Favoring Some Classes of Victims and Disfavoring Others is Nothing New

Of course, it isn’t news when a governmental entity chooses to provide significant injury or death benefits to one group of victims, while refusing to do so for others in quite similar circumstances. In the wake of the September 11 terrorist attacks, Congress created a $7 billion fund to compensate 5,562 family members of the fallen. Victims of the Pennsylvania air crash were included within as well. The level of benefits paid primarily depended upon the deceased’s earnings prior to the attack. Families of victims in the highest salary bracket of $220,000 or more received as much as $7.1 million.

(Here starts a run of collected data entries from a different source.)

-- pv_equiv track=rewrite | github.com/RAYFC/some_python_works | playfair_cipher/playfair.py | getthemessage
-- ===== SOURCE A (Python) =====
-- def getthemessage(msg):# chenge the forms of message
--     msg=msg.replace('X','KS')
--     #Replace X by KS
--     n=0
--     msg1=list(msg) #Chenge it into a list
--     while n<=len(msg1)-2:
--         if msg1[n]==msg1[n+1]:  #if the next character is the same as before
--             msg1.insert(n+1,'Q')
--         n+=2
--     if len(msg1)%2==1:          #if length of message is odd
--         msg1.append('Z')
--     return msg1
-- ===== SOURCE B (Python) =====
-- def getthemessage(msg):
--     # Single pass: emit two characters at a time, inserting the 'Q' pad
--     # directly instead of mutating the list in place (O(n) vs O(n^2)).
--     msg = msg.replace('X', 'KS')
--     out = []
--     i = 0
--     n = len(msg)
--     while i < n - 1:
--         a, b = msg[i], msg[i + 1]
--         if a == b:
--             out.append(a)
--             out.append('Q')
--             i += 1
--         else:
--             out.append(a)
--             out.append(b)
--             i += 2
--     if i == n - 1:
--         out.append(msg[i])
--         out.append('Z')
--     return out
-- ===== Notes on version B (the rewrite author's own statement) =====
-- stated objective: faster
-- what changed: Replaces the in-place list.insert loop (each insert shifts the tail) by a single forward pass that emits characters two at a time and inserts the 'Q' pad and the final 'Z' directly into the output list.
import Mathlib
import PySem

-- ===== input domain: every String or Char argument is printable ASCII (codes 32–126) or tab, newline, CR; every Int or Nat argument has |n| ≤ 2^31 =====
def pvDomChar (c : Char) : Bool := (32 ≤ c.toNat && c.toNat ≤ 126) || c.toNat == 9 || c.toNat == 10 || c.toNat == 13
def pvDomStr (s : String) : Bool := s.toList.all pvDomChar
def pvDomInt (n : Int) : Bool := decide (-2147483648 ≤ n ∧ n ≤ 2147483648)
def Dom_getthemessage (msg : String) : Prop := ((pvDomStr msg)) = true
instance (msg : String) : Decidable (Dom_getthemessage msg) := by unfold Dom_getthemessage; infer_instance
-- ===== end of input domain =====

-- B replaces A's quadratic in-place insert loop by a single linear pass that emits the padded digraphs directly.

-- ===== PORT A =====
-- A's while loop: n advances by 2; list.insert(n+1,'Q') when msg1[n]==msg1[n+1].
-- Indices n, n+1 and insert position n+1 are always in range (n+2 ≤ length),
-- so List.insertIdx is exact for Python's list.insert here.
-- A's final odd-length check and append of 'Z':
def getthemessagePad (msg1 : List String) : List String :=
  if msg1.length % 2 = 1 then msg1 ++ ["Z"] else msg1

def getthemessageLoop (msg1 : List String) (n : Nat) : List String :=
  if _h : n + 2 ≤ msg1.length then
    if msg1.getD n "" = msg1.getD (n+1) "" then
      getthemessageLoop (msg1.insertIdx (n+1) "Q") (n+2)
    else
      getthemessageLoop msg1 (n+2)
  else msg1
termination_by msg1.length - n
decreasing_by
  · simp only [List.length_insertIdx]; split <;> omega
  · omega

def getthemessage (msg : String) : List String :=
  getthemessagePad (getthemessageLoop ((PySem.Str.replace msg "X" "KS").toList.map (fun c => String.ofList [c])) 0)

-- ===== PORT B =====
-- B's single pass, two characters at a time; the trailing one-char case appends 'Z'.
def getthemessageAltLoop : List String → List String
  | [] => []
  | [a] => [a, "Z"]
  | a :: b :: rest =>
    if a = b then a :: "Q" :: getthemessageAltLoop (b :: rest)
    else a :: b :: getthemessageAltLoop rest

def getthemessage_alt (msg : String) : List String :=
  getthemessageAltLoop ((PySem.Str.replace msg "X" "KS").toList.map (fun c => String.ofList [c]))

-- ===== PRECONDITION & SPEC =====
def Spec_getthemessage (msg : String) (out : List String) : Prop := out = getthemessage_alt msg
instance (msg : String) (out : List String) : Decidable (Spec_getthemessage msg out) := by unfold Spec_getthemessage; infer_instance

-- ===== CLAIM (what is proved, stated in full; the proofs are below) =====
def Claim_equal_getthemessage : Prop := ∀ (msg : String), Dom_getthemessage msg → Spec_getthemessage msg (getthemessage msg)

-- ===== LEMMAS AND PROOFS =====

-- The 'core' of B's pass without the final 'Z' padding.
def bcore : List String → List String
  | [] => []
  | [a] => [a]
  | a :: b :: rest =>
    if a = b then a :: "Q" :: bcore (b :: rest)
    else a :: b :: bcore rest

theorem altLoop_eq_bcore_pad (l : List String) :
    getthemessageAltLoop l =
      bcore l ++ (if (bcore l).length % 2 = 1 then ["Z"] else []) := by
  fun_induction bcore l with
  | case1 => simp [getthemessageAltLoop]
  | case2 a => simp [getthemessageAltLoop]
  | case3 b rest ih =>
      simp only [getthemessageAltLoop]
      rw [ih]
      have h2 : ((bcore (b :: rest)).length + 1 + 1) % 2 = (bcore (b :: rest)).length % 2 := by
        omega
      simp [h2]
  | case4 a b rest h ih =>
      simp only [getthemessageAltLoop, if_neg h]
      rw [ih]
      have h2 : ((bcore rest).length + 1 + 1) % 2 = (bcore rest).length % 2 := by omega
      simp [h2]

theorem insertIdx_append_length (pre l : List String) (v : String) :
    (pre ++ l).insertIdx pre.length v = pre ++ v :: l := by
  induction pre with
  | nil => simp [List.insertIdx]
  | cons x xs ih =>
      show x :: (xs ++ l).insertIdx xs.length v = x :: (xs ++ v :: l)
      rw [ih]

-- A's loop with processed prefix 'pre': it rewrites exactly the suffix, as bcore does.
theorem loop_eq_bcore (suf pre : List String) :
    getthemessageLoop (pre ++ suf) pre.length = pre ++ bcore suf := by
  fun_induction bcore suf generalizing pre with
  | case1 =>
      rw [getthemessageLoop]
      simp
  | case2 a =>
      rw [getthemessageLoop]
      simp
  | case3 b rest ih =>
      rw [getthemessageLoop]
      have hlen : pre.length + 2 ≤ (pre ++ b :: b :: rest).length := by simp only [List.length_append, List.length_cons]; omega
      have hga : (pre ++ b :: b :: rest).getD pre.length "" = b := by
        simp [List.getD_eq_getElem?_getD]
      have hgb : (pre ++ b :: b :: rest).getD (pre.length + 1) "" = b := by
        rw [List.getD_eq_getElem?_getD]
        simp
      rw [dif_pos hlen, hga, hgb, if_pos rfl]
      have hins : (pre ++ b :: b :: rest).insertIdx (pre.length + 1) "Q"
          = (pre ++ [b, "Q"]) ++ b :: rest := by
        have := insertIdx_append_length (pre ++ [b]) (b :: rest) "Q"
        simpa using this
      rw [hins]
      have hplen : pre.length + 2 = (pre ++ [b, "Q"]).length := by simp
      rw [hplen, ih (pre ++ [b, "Q"])]
      simp
  | case4 a b rest h ih =>
      rw [getthemessageLoop]
      have hlen : pre.length + 2 ≤ (pre ++ a :: b :: rest).length := by simp only [List.length_append, List.length_cons]; omega
      have hga : (pre ++ a :: b :: rest).getD pre.length "" = a := by
        simp [List.getD_eq_getElem?_getD]
      have hgb : (pre ++ a :: b :: rest).getD (pre.length + 1) "" = b := by
        rw [List.getD_eq_getElem?_getD]
        simp
      rw [dif_pos hlen, hga, hgb, if_neg h]
      have hplen : pre.length + 2 = (pre ++ [a, b]).length := by simp
      have hsplit : pre ++ a :: b :: rest = (pre ++ [a, b]) ++ rest := by simp
      rw [hsplit, hplen, ih (pre ++ [a, b])]
      simp

-- ===== VERDICT (by name: the statement is the Claim_ definition above) =====
theorem getthemessage_spec : Claim_equal_getthemessage := by
  intro msg _
  unfold Spec_getthemessage getthemessage getthemessage_alt getthemessagePad
  have h0 := loop_eq_bcore ((PySem.Str.replace msg "X" "KS").toList.map (fun c => String.ofList [c])) []
  simp only [List.nil_append, List.length_nil] at h0
  rw [h0, altLoop_eq_bcore_pad]
  split_ifs <;> simp_all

In spite of the fact that several later attacks were labeled as terrorist incidents, no federal monies were allocated to help the victims of the:

  • Dec. 14, 2012 Sandy Hook Elementary School massacre (not ruled a terrorist attack)
  • Dec. 2, 2015 San Bernardino shooting that killed 14
  • Oct. 31, 2017 incident in which a man originally from Uzbekistan, allegedly drove a rented truck into a crowd of pedestrians and cyclists on a bike path near the World Trade Center in Manhattan
  • Nov. 28, 2016 indicated at Ohio State University, where a person ran his car into a group of students and then slashed people with a butcher knife (ISIS claimed responsibility for the attack)
  • October 1, 2017 Las Vegas shooting (this incident has not generally been referred to as a terrorist attack)

I could go on. The attack on 9/11 was/is, of course, a hot topic. It led to a swift reaction. The message sent: If you were a high-paid Wall Street professional or someone associated with the Pentagon, your survivors warrant not only our “thoughts and prayers” (the statement quickly made following any tragedy these days), but significant compensatory benefits. If you teach school, work in a nightclub, or live in “fly-over” America, your survivors better hope you secured adequate life insurance. “Nothing to see here …. Move along.”

Burden Should be on the Legislature to Justify Disparate Treatment

I repeat, “What does Florida have against teachers?” Why shouldn’t the burden of justifying such disparate treatment of employees within the state be on the legislature? It is one thing to bar recovery for mental injuries any any employees within the state. It is an altogether different thing to carve out one set of employees, deem that that warrant special treatment, and then cast a blind eye to countless others who face the same, or worse, as they go about their daily jobs earning a living in the classroom, the nightclub, or any other Florida business establishment.

By the Way: Washington State Joins Florida in PTSD Protection for First Responders

Florida is, of course, not alone. Last week, Governor of Washington, Jay Inslee, signed an amendment into law that also extended PTSD coverage to “first responders.” Unlike the Florida law, Washington’s statute provides a presumption that a first responder’s PTSD is compensable as the first responder has been in the field for ten years or more before the condition developed. An expert psychologist must also certify that the injury was not present at the time the first responder took the job.